How can he do this to me? How can he choose Lyra—Lyra, who is nothing but pretense, who has made my life a living hell alongside my stepsisters?
As if summoned by my despair, Lyra struts onto the stage, her smirk was as sharp as a blade. She slips her hand into Damon's outstretched one, and the hall erupts into applause and cheers, their congratulations filling the air like poison.
No one questions whether they are true mates. No one cares. It’s as if the bond that is supposed to connect us doesn’t exist.
“Isn't this wonderful news?” Dianna, my step sister’s sickly-sweet voice drips with sarcasm as she appears beside me. “Lyra will make such a strong Luna. Unlike some people we know.” Her gaze is laced with disdain as she glances at me, a cruel smirk playing on her lips.
They all know. They know I’m supposed to be the one by Damon's side, but they don’t care. My heart pounds in my chest, and the faces around me begin to blur. Every smile, every cheer feels like a direct attack, mocking my pain. My breathing becomes shallow, each gasp harder to draw in as their whispers turn into a cacophony of scorn.
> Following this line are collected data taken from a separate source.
-- pv_equiv track=rewrite | github.com/caio-bernardo/Blabinha-API | src/app/blabinha/Blab.py | get_highest_past_turn
-- ===== SOURCE A (Python) =====
-- def get_highest_past_turn(result: list) -> int:
--     highest = 0
--     for i in result:
--         if i[2] > highest:
--             highest = i[2]
--     if highest >= 216:
--         return 4
--     if highest >= 215:
--         return 3
--     if highest >= 213:
--         return 2
--     if highest >= 211:
--         return 1
--     return 0
-- ===== SOURCE B (Python) =====
-- def get_highest_past_turn(result: list) -> int:
--     # Map each row's third element to its tier (0..4) by summing boolean
--     # comparisons, and keep the running maximum tier; stop early at tier 4.
--     # Tiering is monotone, so the max tier equals the tier of the max value.
--     best = 0
--     for row in result:
--         v = row[2]
--         tier = (v >= 211) + (v >= 213) + (v >= 215) + (v >= 216)
--         if tier > best:
--             best = tier
--             if best == 4:
--                 break
--     return best
-- ===== Notes on version B (the rewrite author's own statement) =====
-- stated objective: alternative
-- what changed: Instead of computing the global max of the third elements and then classifying it through the descending if-cascade, B classifies each element into a tier (a sum of boolean comparisons) and keeps the running maximum tier, exiting early once the top tier 4 is reached; correctness follows from monotonicity of the tier map.
import Mathlib
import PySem

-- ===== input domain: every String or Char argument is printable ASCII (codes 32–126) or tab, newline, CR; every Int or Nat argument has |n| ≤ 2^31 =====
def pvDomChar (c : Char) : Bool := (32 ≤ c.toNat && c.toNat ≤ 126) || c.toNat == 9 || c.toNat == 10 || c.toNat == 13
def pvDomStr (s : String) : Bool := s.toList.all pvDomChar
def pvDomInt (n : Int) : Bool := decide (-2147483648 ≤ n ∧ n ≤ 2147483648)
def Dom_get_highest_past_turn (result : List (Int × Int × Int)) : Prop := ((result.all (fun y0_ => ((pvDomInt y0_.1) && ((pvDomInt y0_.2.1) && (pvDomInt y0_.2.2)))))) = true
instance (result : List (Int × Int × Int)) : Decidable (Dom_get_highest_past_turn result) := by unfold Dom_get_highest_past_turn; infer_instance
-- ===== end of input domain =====

-- B classifies each element into a tier (sum of boolean comparisons) and keeps the
-- running maximum tier with an early exit at 4, instead of A's global max + if-cascade
-- (alternative decomposition; same O(n) cost).

-- ===== PORT A =====
def get_highest_past_turn (result : List (Int × Int × Int)) : Int :=
  let highest := result.foldl (fun highest i => if i.2.2 > highest then i.2.2 else highest) 0
  if highest ≥ 216 then 4
  else if highest ≥ 215 then 3
  else if highest ≥ 213 then 2
  else if highest ≥ 211 then 1
  else 0

-- ===== PORT B =====
-- tier of one value: Python's sum of four booleans
def pvTier (v : Int) : Int :=
  (if v ≥ 211 then 1 else 0) + (if v ≥ 213 then 1 else 0)
    + (if v ≥ 215 then 1 else 0) + (if v ≥ 216 then 1 else 0)

-- B's loop: running max of tiers, early exit when the top tier 4 is hit
def pvBestLoop : List (Int × Int × Int) → Int → Int
  | [], best => best
  | row :: rest, best =>
      let tier := pvTier row.2.2
      if tier > best then
        if tier = 4 then 4 else pvBestLoop rest tier
      else pvBestLoop rest best

def get_highest_past_turn_alt (result : List (Int × Int × Int)) : Int :=
  pvBestLoop result 0

-- ===== PRECONDITION & SPEC =====
def Spec_get_highest_past_turn (result : List (Int × Int × Int)) (out : Int) : Prop := out = get_highest_past_turn_alt result
instance (result : List (Int × Int × Int)) (out : Int) : Decidable (Spec_get_highest_past_turn result out) := by unfold Spec_get_highest_past_turn; infer_instance

-- ===== CLAIM (what is proved, stated in full; the proofs are below) =====
def Claim_equal_get_highest_past_turn : Prop := ∀ (result : List (Int × Int × Int)), Dom_get_highest_past_turn result → Spec_get_highest_past_turn result (get_highest_past_turn result)

-- ===== LEMMAS AND PROOFS =====

theorem pvTier_le4 (v : Int) : pvTier v ≤ 4 := by
  simp only [pvTier]; split_ifs <;> omega

theorem pvTier_mono {a b : Int} (h : a ≤ b) : pvTier a ≤ pvTier b := by
  simp only [pvTier]; split_ifs <;> omega

theorem pvTier_max (a b : Int) : pvTier (max a b) = max (pvTier a) (pvTier b) := by
  rcases le_total a b with h | h
  · rw [max_eq_right h, max_eq_right (pvTier_mono h)]
  · rw [max_eq_left h, max_eq_left (pvTier_mono h)]

-- A's conditional update is a running max
theorem pv_foldl_max (l : List (Int × Int × Int)) (a : Int) :
    l.foldl (fun highest i => if i.2.2 > highest then i.2.2 else highest) a
      = l.foldl (fun h i => max h i.2.2) a := by
  induction l generalizing a with
  | nil => rfl
  | cons x t ih =>
      simp only [List.foldl]
      rw [ih]
      congr 1
      by_cases h : x.2.2 > a <;> simp [h, max_def] <;> omega

-- tier commutes with the running max (monotone homomorphism pushed through the fold)
theorem pv_tier_foldl (l : List (Int × Int × Int)) (h : Int) :
    pvTier (l.foldl (fun h i => max h i.2.2) h)
      = l.foldl (fun acc i => max acc (pvTier i.2.2)) (pvTier h) := by
  induction l generalizing h with
  | nil => rfl
  | cons x t ih => simp only [List.foldl]; rw [ih, pvTier_max]

-- once the accumulator is 4, the max-of-tiers fold stays 4
theorem pv_foldl_top (l : List (Int × Int × Int)) :
    l.foldl (fun acc i => max acc (pvTier i.2.2)) 4 = 4 := by
  induction l with
  | nil => rfl
  | cons x t ih =>
      simp only [List.foldl]
      rw [max_eq_left (pvTier_le4 _)]
      exact ih

-- B's early-exit loop computes the max-of-tiers fold
theorem pv_bestLoop_eq (l : List (Int × Int × Int)) (b : Int) :
    pvBestLoop l b = l.foldl (fun acc i => max acc (pvTier i.2.2)) b := by
  induction l generalizing b with
  | nil => rfl
  | cons x t ih =>
      simp only [pvBestLoop, List.foldl]
      by_cases hgt : pvTier x.2.2 > b
      · rw [max_eq_right (le_of_lt hgt)]
        by_cases h4 : pvTier x.2.2 = 4
        · show (if pvTier x.2.2 > b then if pvTier x.2.2 = 4 then 4 else pvBestLoop t (pvTier x.2.2) else pvBestLoop t b) = _
          rw [if_pos hgt, if_pos h4, h4, pv_foldl_top]
        · simp [hgt, h4, ih]
      · rw [max_eq_left (not_lt.mp hgt)]
        simp [hgt, ih]

-- A's if-cascade is exactly the tier of its argument
theorem pv_cascade_eq_tier (h : Int) :
    (if h ≥ 216 then (4:Int) else if h ≥ 215 then 3 else if h ≥ 213 then 2
      else if h ≥ 211 then 1 else 0) = pvTier h := by
  simp only [pvTier]; split_ifs <;> omega

-- ===== VERDICT (by name: the statement is the Claim_ definition above) =====
theorem get_highest_past_turn_spec : Claim_equal_get_highest_past_turn := by
  intro result _
  show get_highest_past_turn result = get_highest_past_turn_alt result
  simp only [get_highest_past_turn, get_highest_past_turn_alt]
  rw [pv_foldl_max, pv_cascade_eq_tier, pv_tier_foldl, pv_bestLoop_eq]
  rfl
I look up at Damon, my eyes silently pleading with him to stop this, to tell them all it’s a mistake. But he doesn’t meet my gaze. His arm slides around Lyra's waist, pulling her closer, and the final piece of my heart shatters.
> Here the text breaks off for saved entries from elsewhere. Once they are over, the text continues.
-- pv_equiv track=rewrite | github.com/mrknight21/conversation_moderation_analysis | utils/general.py | merge_short_strings
-- ===== SOURCE A (Python) =====
-- def merge_short_strings(strings):
--     result = []
--     i = 0
--
--     while i < len(strings):
--         current = strings[i].strip()  # Remove leading/trailing spaces
--         current_tokens = current.split()
--
--         # Keep merging while current string has less than 3 tokens and there's a next string
--         while len(current_tokens) < 4 and i + 1 < len(strings):
--             i += 1
--             next_string = strings[i].strip()
--             current += " " + next_string
--             current_tokens = current.split()
--
--         result.append(current)
--         i += 1  # Move to the next string
--
--     return result
-- ===== SOURCE B (Python) =====
-- def merge_short_strings(strings):
--     result = []
--     group = []
--     count = 0
--     for s in strings:
--         piece = s.strip()
--         group.append(piece)
--         count += len(piece.split())
--         if count >= 4:
--             result.append(" ".join(group))
--             group = []
--             count = 0
--     if group:
--         result.append(" ".join(group))
--     return result
-- ===== Notes on version B (the rewrite author's own statement) =====
-- stated objective: faster
-- what changed: Single left-to-right pass that keeps the current group as a list of stripped pieces with an incrementally maintained token count, instead of A's nested while loops that re-strip-concatenate and re-split the whole accumulated string after every merge.
import Mathlib
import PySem

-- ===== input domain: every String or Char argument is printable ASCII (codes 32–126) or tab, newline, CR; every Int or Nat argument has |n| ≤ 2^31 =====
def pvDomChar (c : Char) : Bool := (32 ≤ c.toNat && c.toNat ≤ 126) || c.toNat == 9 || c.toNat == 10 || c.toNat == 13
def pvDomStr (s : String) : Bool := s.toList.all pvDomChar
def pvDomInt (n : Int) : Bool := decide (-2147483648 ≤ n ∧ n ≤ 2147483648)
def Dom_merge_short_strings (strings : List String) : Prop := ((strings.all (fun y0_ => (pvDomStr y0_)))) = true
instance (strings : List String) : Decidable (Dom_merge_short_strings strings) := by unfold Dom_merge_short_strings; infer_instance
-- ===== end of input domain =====

-- B replaces A's re-splitting of the whole accumulated string after every merge by an
-- incremental token count over a single pass (objective: faster).

-- ===== PORT A =====
-- A's inner while loop: keep merging the next (stripped) string into `current`
-- while current has fewer than 4 tokens and a next string exists.
-- `strings.getD i ""` is exact here: the loop guards keep the Nat index i in range.
def mssInner (strings : List String) (i : Nat) (current : List Char) : Nat × List Char :=
  if _h : (PySem.Chars.split₀ current).length < 4 ∧ i + 1 < strings.length then
    mssInner strings (i + 1)
      (current ++ ' ' :: PySem.Chars.strip (strings.getD (i + 1) "").toList)
  else (i, current)
termination_by strings.length - i
decreasing_by exact Nat.sub_lt_sub_left (Nat.lt_of_succ_lt _h.2) (Nat.lt_succ_self i)

-- the inner loop never moves the index backwards (termination measure of the outer loop)
lemma mssInner_le (strings : List String) (i : Nat) (current : List Char) :
    i ≤ (mssInner strings i current).1 := by
  generalize hn : strings.length - i = n
  induction n using Nat.strong_induction_on generalizing i current with
  | _ n IH =>
    rw [mssInner]
    split
    · next h =>
        exact Nat.le_of_succ_le (IH (strings.length - (i + 1))
          (hn ▸ Nat.sub_lt_sub_left (Nat.lt_of_succ_lt h.2) (Nat.lt_succ_self i)) (i + 1)
          (current ++ ' ' :: PySem.Chars.strip (strings.getD (i + 1) "").toList) rfl)
    · exact Nat.le_refl i

-- A's outer while loop over the index i, appending each merged group to `result`.
def mssOuter (strings : List String) (i : Nat) (result : List String) : List String :=
  if _h : i < strings.length then
    let p := mssInner strings i (PySem.Chars.strip (strings.getD i "").toList)
    mssOuter strings (p.1 + 1) (result ++ [String.ofList p.2])
  else result
termination_by strings.length - i
decreasing_by
  exact Nat.lt_of_le_of_lt
    (Nat.sub_le_sub_left (Nat.succ_le_succ
      (mssInner_le strings i (PySem.Chars.strip (strings.getD i "").toList))) strings.length)
    (Nat.sub_lt_sub_left _h (Nat.lt_succ_self i))

def merge_short_strings (strings : List String) : List String :=
  mssOuter strings 0 []

-- ===== PORT B =====
-- one fold over the strings, carrying (result, current group of stripped pieces, running token count)
def altStep (st : List String × List (List Char) × Nat) (s : String) :
    List String × List (List Char) × Nat :=
  let piece := PySem.Chars.strip s.toList
  let group := st.2.1 ++ [piece]
  let count := st.2.2 + (PySem.Chars.split₀ piece).length
  if 4 ≤ count then (st.1 ++ [String.ofList (PySem.Chars.join [' '] group)], [], 0)
  else (st.1, group, count)

def merge_short_strings_alt (strings : List String) : List String :=
  let st := strings.foldl altStep ([], [], 0)
  if st.2.1 = [] then st.1
  else st.1 ++ [String.ofList (PySem.Chars.join [' '] st.2.1)]

-- ===== PRECONDITION & SPEC =====
def Spec_merge_short_strings (strings : List String) (out : List String) : Prop := out = merge_short_strings_alt strings
instance (strings : List String) (out : List String) : Decidable (Spec_merge_short_strings strings out) := by unfold Spec_merge_short_strings; infer_instance

-- ===== CLAIM (what is proved, stated in full; the proofs are below) =====
def Claim_equal_merge_short_strings : Prop := ∀ (strings : List String), Dom_merge_short_strings strings → Spec_merge_short_strings strings (merge_short_strings strings)

-- ===== LEMMAS AND PROOFS =====

-- the accumulator of split₀.go is a reversed prefix of the result
lemma split_go_acc (b : List Char) : ∀ cur acc,
    PySem.Chars.split₀.go b cur acc = acc.reverse ++ PySem.Chars.split₀.go b cur [] := by
  induction b with
  | nil =>
      intro cur acc
      simp only [PySem.Chars.split₀.go]
      by_cases h : cur.isEmpty <;> simp [h]
  | cons c rest ih =>
      intro cur acc
      simp only [PySem.Chars.split₀.go]
      by_cases hs : PySem.Chars.isspace c
      · by_cases h : cur.isEmpty
        · simp [hs, h, ih [] acc]
        · simp only [hs, h, if_true, if_false, Bool.false_eq_true]
          rw [ih [] (cur.reverse :: acc), ih [] [cur.reverse]]
          simp
      · simp only [hs, Bool.false_eq_true, if_false]
        exact ih (c :: cur) acc

-- splitting at an explicit space splits independently on both sides
lemma split_go_space (b a : List Char) : ∀ cur acc,
    PySem.Chars.split₀.go (a ++ ' ' :: b) cur acc
      = PySem.Chars.split₀.go a cur acc ++ PySem.Chars.split₀ b := by
  induction a with
  | nil =>
      intro cur acc
      simp only [List.nil_append, PySem.Chars.split₀.go, PySem.Chars.split₀]
      have hsp : PySem.Chars.isspace ' ' = true := by decide
      by_cases h : cur.isEmpty
      · simp [hsp, h, split_go_acc b [] acc]
      · simp only [hsp, h, if_true, if_false, Bool.false_eq_true]
        rw [split_go_acc b [] (cur.reverse :: acc)]
  | cons c a' ih =>
      intro cur acc
      simp only [List.cons_append, PySem.Chars.split₀.go]
      by_cases hs : PySem.Chars.isspace c
      · by_cases h : cur.isEmpty <;> simp [hs, h, ih]
      · simp [hs, ih]

lemma split₀_space (a b : List Char) :
    PySem.Chars.split₀ (a ++ ' ' :: b) = PySem.Chars.split₀ a ++ PySem.Chars.split₀ b := by
  simpa [PySem.Chars.split₀] using split_go_space b a [] []

-- appending one more piece to a nonempty group
lemma join_snoc (g : List (List Char)) (p : List Char) (hg : g ≠ []) :
    PySem.Chars.join [' '] (g ++ [p]) = PySem.Chars.join [' '] g ++ ' ' :: p := by
  induction g with
  | nil => exact absurd rfl hg
  | cons q g' ih =>
      cases g' with
      | nil => simp [PySem.Chars.join_cons_cons, PySem.Chars.join_singleton]
      | cons r t =>
          rw [show (q :: r :: t) ++ [p] = q :: r :: (t ++ [p]) from rfl,
              PySem.Chars.join_cons_cons,
              show r :: (t ++ [p]) = (r :: t) ++ [p] from rfl, ih (by simp),
              PySem.Chars.join_cons_cons [' '] q r t]
          simp

-- B's loop in structural form (result, group, count over the remaining suffix)
def bRun : List String → List String → List (List Char) → Nat → List String
  | [], res, g, _ =>
      if g = [] then res else res ++ [String.ofList (PySem.Chars.join [' '] g)]
  | s :: t, res, g, c =>
      let piece := PySem.Chars.strip s.toList
      let c' := c + (PySem.Chars.split₀ piece).length
      if 4 ≤ c' then
        bRun t (res ++ [String.ofList (PySem.Chars.join [' '] (g ++ [piece]))]) [] 0
      else bRun t res (g ++ [piece]) c'

lemma bRun_eq_fold (l : List String) : ∀ res g c,
    bRun l res g c =
      (let st := l.foldl altStep (res, g, c);
       if st.2.1 = [] then st.1
       else st.1 ++ [String.ofList (PySem.Chars.join [' '] st.2.1)]) := by
  induction l with
  | nil => intro res g c; simp [bRun]
  | cons s t ih =>
      intro res g c
      simp only [bRun, List.foldl_cons]
      by_cases h4 : 4 ≤ c + (PySem.Chars.split₀ (PySem.Chars.strip s.toList)).length
      · simp [h4, altStep, ih]
      · simp [h4, altStep, ih]

-- main simulation: A's index loops compute B's loop on the corresponding suffix
lemma main_sim (strings : List String) : ∀ n i, strings.length - i = n →
    ((∀ res g current, i < strings.length → g ≠ [] →
        current = PySem.Chars.join [' '] g →
        (PySem.Chars.split₀ current).length < 4 →
        mssOuter strings ((mssInner strings i current).1 + 1)
            (res ++ [String.ofList (mssInner strings i current).2])
          = bRun (strings.drop (i + 1)) res g ((PySem.Chars.split₀ current).length))
     ∧ (∀ res, mssOuter strings i res = bRun (strings.drop i) res [] 0)) := by
  intro n
  induction n using Nat.strong_induction_on with
  | _ n IH =>
    intro i hn
    have hInner : ∀ res g current, i < strings.length → g ≠ [] →
        current = PySem.Chars.join [' '] g →
        (PySem.Chars.split₀ current).length < 4 →
        mssOuter strings ((mssInner strings i current).1 + 1)
            (res ++ [String.ofList (mssInner strings i current).2])
          = bRun (strings.drop (i + 1)) res g ((PySem.Chars.split₀ current).length) := by
      intro res g current hi hg hcur hlt
      by_cases h2 : i + 1 < strings.length
      · have hget : strings.getD (i + 1) "" = strings[i + 1] := List.getD_eq_getElem _ _ h2
        generalize hpg : PySem.Chars.strip (strings.getD (i + 1) "").toList = piece
        have hpi : PySem.Chars.strip (strings[i + 1]).toList = piece := by
          rw [← hget]; exact hpg
        have hdrop : strings.drop (i + 1) = strings[i + 1] :: strings.drop (i + 1 + 1) :=
          List.drop_eq_getElem_cons h2
        have hcur' : current ++ ' ' :: piece = PySem.Chars.join [' '] (g ++ [piece]) := by
          rw [join_snoc g piece hg, hcur]
        have hlen : (PySem.Chars.split₀ (current ++ ' ' :: piece)).length
            = (PySem.Chars.split₀ current).length + (PySem.Chars.split₀ piece).length := by
          rw [split₀_space]; simp
        have hstep : mssInner strings i current
            = mssInner strings (i + 1) (current ++ ' ' :: piece) := by
          conv_lhs => rw [mssInner]
          rw [dif_pos ⟨hlt, h2⟩, hpg]
        by_cases h4 : 4 ≤ (PySem.Chars.split₀ current).length + (PySem.Chars.split₀ piece).length
        · have hcond : ¬ ((PySem.Chars.split₀ (current ++ ' ' :: piece)).length < 4
              ∧ i + 1 + 1 < strings.length) := by rw [hlen]; omega
          have hstop : mssInner strings (i + 1) (current ++ ' ' :: piece)
              = (i + 1, current ++ ' ' :: piece) := by
            rw [mssInner, dif_neg hcond]
          rw [hstep, hstop]
          show mssOuter strings (i + 1 + 1) (res ++ [String.ofList (current ++ ' ' :: piece)]) = _
          have hout := (IH (strings.length - (i + 1 + 1)) (by omega) (i + 1 + 1) rfl).2
            (res ++ [String.ofList (current ++ ' ' :: piece)])
          rw [hout, hdrop]
          simp only [bRun]
          rw [hpi, if_pos h4, ← hcur']
        · have hlt' : (PySem.Chars.split₀ (current ++ ' ' :: piece)).length < 4 := by
            rw [hlen]; omega
          have hinner := (IH (strings.length - (i + 1)) (by omega) (i + 1) rfl).1
            res (g ++ [piece]) (current ++ ' ' :: piece) h2 (by simp) hcur' hlt'
          rw [hstep, hinner, hlen, hdrop]
          simp only [bRun]
          rw [hpi, if_neg h4]
      · have hstop : mssInner strings i current = (i, current) := by
          rw [mssInner, dif_neg (fun hc => h2 hc.2)]
        rw [hstop]
        show mssOuter strings (i + 1) (res ++ [String.ofList current]) = _
        have hdrop : strings.drop (i + 1) = [] := List.drop_eq_nil_of_le (by omega)
        rw [mssOuter, dif_neg h2, hdrop]
        simp only [bRun]
        rw [if_neg hg, hcur]
    refine ⟨hInner, ?_⟩
    intro res
    by_cases hi : i < strings.length
    · have hget : strings.getD i "" = strings[i] := List.getD_eq_getElem _ _ hi
      have hdrop : strings.drop i = strings[i] :: strings.drop (i + 1) :=
        List.drop_eq_getElem_cons hi
      rw [mssOuter, dif_pos hi]
      generalize hpg : PySem.Chars.strip (strings.getD i "").toList = piece
      have hpi : PySem.Chars.strip (strings[i]).toList = piece := by
        rw [← hget]; exact hpg
      by_cases h4 : 4 ≤ (PySem.Chars.split₀ piece).length
      · have hstop : mssInner strings i piece = (i, piece) := by
          rw [mssInner, dif_neg (fun hc => absurd hc.1 (by omega))]
        rw [hstop]
        show mssOuter strings (i + 1) (res ++ [String.ofList piece]) = _
        have hout := (IH (strings.length - (i + 1)) (by omega) (i + 1) rfl).2
          (res ++ [String.ofList piece])
        rw [hout, hdrop]
        simp only [bRun]
        rw [hpi, if_pos (by omega), List.nil_append, PySem.Chars.join_singleton]
      · have hinner := hInner res [piece] piece hi (by simp)
          (PySem.Chars.join_singleton [' '] piece).symm (by omega)
        show mssOuter strings ((mssInner strings i piece).1 + 1)
            (res ++ [String.ofList (mssInner strings i piece).2]) = _
        rw [hinner, hdrop]
        simp only [bRun]
        rw [hpi, if_neg (by omega), List.nil_append, Nat.zero_add]
    · have hdrop : strings.drop i = [] := List.drop_eq_nil_of_le (by omega)
      rw [mssOuter, dif_neg hi, hdrop]
      simp [bRun]

-- ===== VERDICT (by name: the statement is the Claim_ definition above) =====
theorem merge_short_strings_spec : Claim_equal_merge_short_strings := by
  intro strings _
  unfold Spec_merge_short_strings merge_short_strings
  have h := (main_sim strings (strings.length - 0) 0 rfl).2 []
  rw [h]
  simp only [List.drop_zero]
  rw [bRun_eq_fold]
  rfl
Something inside me snaps, and I turn and flee, pushing through the crowd as their laughter follows me like a nightmare. I don’t stop until I reach the sanctuary of my small, barren room in my father's house. Slamming the door behind me, I collapse against it, sliding down to the floor as I sobs heavily. I bury my face in my hands and hot tears stream down my cheeks.
This can’t be real. It has to be a nightmare.
But the sounds of celebration drifting in through the window are all too real, a cruel reminder that my mate has chosen someone else.
Inside me, Ayla whimpers in pain, the bond we share with Damon now a source of agony. She has been silent since he rejected us, the pain was too great for either of us to bear.
I can't stay here any longer, not when every second feels like a knife twisting in my chest. If I stay, it will be the death of me. I force myself to stand, my legs trembling beneath me, and with shaking hands, I begin to pack a bag.
I have to leave. There’s nothing left for me here.
As I zip up my duffel bag, a cold sense of finality settles over me. This is it. I’m leaving behind everything I’ve ever known, but it doesn’t matter—no one will care if I disappear.
I creep out of the house, the sounds of laughter and music fading into the background as I leave.
Climbing into my old car—the one thing my mother left me—I start the engine. My vision blurs with tears as I drive toward the pack borders, the weight of rejection and loss pressing down on me, threatening to crush me entirely.
The road ahead is a blur of grief and despair. I cry so hard that I barely see the deer that darts into my path until it’s too late. I swerve to avoid it, my heart pounding, but the car spins out of control and slams into a massive tree.
There’s a brief moment of weightlessness, the sickening crunch of metal, and then… darkness.
As my consciousness slips away, a bitter thought crosses my mind—maybe this is for the best. Maybe the Moon Goddess has decided to end my suffering once and for all.
The last thing I hear before the darkness claims me is the distant howl of a wolf, mournful and alone—just like me.